The answer #hotpaw2 gives is completely correct and spells it out way better than any other resource I found, but it is still only an outline and it took me a few hours to put all the meat to it's bones.
In the hopes that someone else will also find the question relevant (and for future reference for myself), here is a bit more thorough explanation:
Suppose you have a (local) maximum at index ind (as in the case of question).
Step 1: try to interpolate the more precise location of the maximum by using the two surrounding values. This is well explained in many, many places such as https://www.dsprelated.com/freebooks/sasp/Quadratic_Interpolation_Spectral_Peaks.html has a good explanation for how to do that, but TL:DR version is:
delta = 0.5*(X[ind-1]-X[ind+1])/(X[ind-1]-2*X[ind]+X[ind+1])
p0 = ind+delta
with the estimated peak at p0
(If you want a more precise estimate, use log(X[ind-1]) instead, or go full out and use sinc function, but for most purposes, the delta above is sufficient)
Step 2: the tricky part: use that location to interpolate the phase.
The first instinct is to do simple linear interpolation using the delta we just found:
i0 = floor(p0); w = p0-i0; wp = 1-w
ang = wp*angle(X[i0]) + w*angle(X[i0+1])
This WILL NOT WORK for multiple reasons, most of which were outlined by #hotpaw2. The first of them is that this is not how you average angles, as they wrap modulo 2pi so 0 and 2pi should be similar. The more correct approach is to average the normalized complex numbers instead:
ang = angle(wp*X[i0]/abs(X[i0]) + w*X[i0+1]/abs(X[i0+1]))
However, this is still not correct, because if a peak is between i0 and i0+1, the phase flips 180 degrees (pi radians) there, making the average very misleading. To fix this "phase flip", you either have to (a) perform fftshift before fft (yes, in time-domain) or (b) flip the phase of every odd-indexed value of X (achieved by multiplying the complex number with -1) or (in case you are reluctant to touch the FFT as I was), you can also just (c) mock the approach (b) with the following code:
i0 = floor(p0); w = p0-i0; wp = 1-w
if (i0 % 2 == 1) { w*=-1; wp*=-1 } # Flip both if i0 odd
ang = angle(wp*X[i0]/abs(X[i0]) - w*X[i0+1]/abs(X[i0+1])) # Note the "-" here!
This will give you a (mostly) correct phase, but for a cosine and at the center of fft window.
Step 3 (Optional): If you need the phase for sine and from the beginning of the window, you need to add a correction factor:
ang_beg = ang - (2*pi*p0/N)*N/2 + pi*0.5 = ang - pi*(p0 - 0.5)
(0.5*pi converts cos to sin, and -p0*pi translates to beginning of window).
This seemed to work, at least in the Phase Vocoder I needed it in. Hopefully someone else will also find this useful.

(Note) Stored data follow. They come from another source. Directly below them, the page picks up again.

lemma findEnd_eq (s : List Char) : ∀ (start : Nat), start ≤ s.length →
    findEnd s start s.length = max start (s.length - (s.reverse.takeWhile (fun c => c = ' ')).length) := by
  induction s using List.reverseRecOn with
  | nil =>
    intro start h
    have h0 : start = 0 := by simpa using h
    subst h0
    rw [findEnd, if_neg (by simp)]
    simp
  | append_singleton cs c ih =>
    intro start h
    have hlen : (cs ++ [c]).length = cs.length + 1 := by simp
    have hg : (cs ++ [c]).getD ((cs ++ [c]).length - 1) ' ' = c := by
      simp [hlen, List.getD]
    by_cases hc : c = ' '
    · by_cases hlt : start < (cs ++ [c]).length
      · rw [findEnd, if_pos ⟨hlt, by rw [hg]; exact hc⟩]
        rw [hlen]
        simp only [Nat.add_sub_cancel]
        rw [findEnd_append cs c start cs.length le_rfl]
        rw [ih start (by omega)]
        have : (cs ++ [c]).reverse.takeWhile (fun x => x = ' ')
            = ' ' :: cs.reverse.takeWhile (fun x => x = ' ') := by
          simp [hc, List.takeWhile_cons]
        rw [this]
        simp only [hlen, List.length_cons]
        omega
      · rw [findEnd, if_neg (by tauto)]
        have htw : ((cs ++ [c]).reverse.takeWhile (fun x => x = ' ')).length ≤ (cs ++ [c]).length := by
          simpa using (List.takeWhile_sublist _ (l := (cs ++ [c]).reverse)).length_le
        omega
    · rw [findEnd]
      rw [if_neg (by rw [hg]; tauto)]
      have : (cs ++ [c]).reverse.takeWhile (fun x => x = ' ') = [] := by
        simp [List.takeWhile_cons, hc]
      rw [this]
      simp
      omega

As an aside, the phase interpolation is not needed for a pure sine wave, as angle(X[i0]) = angle(-X[i0+1]) so you can just use it directly. With actual signals, there is likely to be some deviation so interpolation adds some robustness which is usually a good idea, although using w and wp and normalizing is likely overkill and angle(sgn*(X[i0]-X[i0+1)) is usually enough.
Any comments to all this are very welcome. I am not a DSP specialist, so I may well be wrong in some details, bu this does seem to work, so hopefully someone else will also find it useful.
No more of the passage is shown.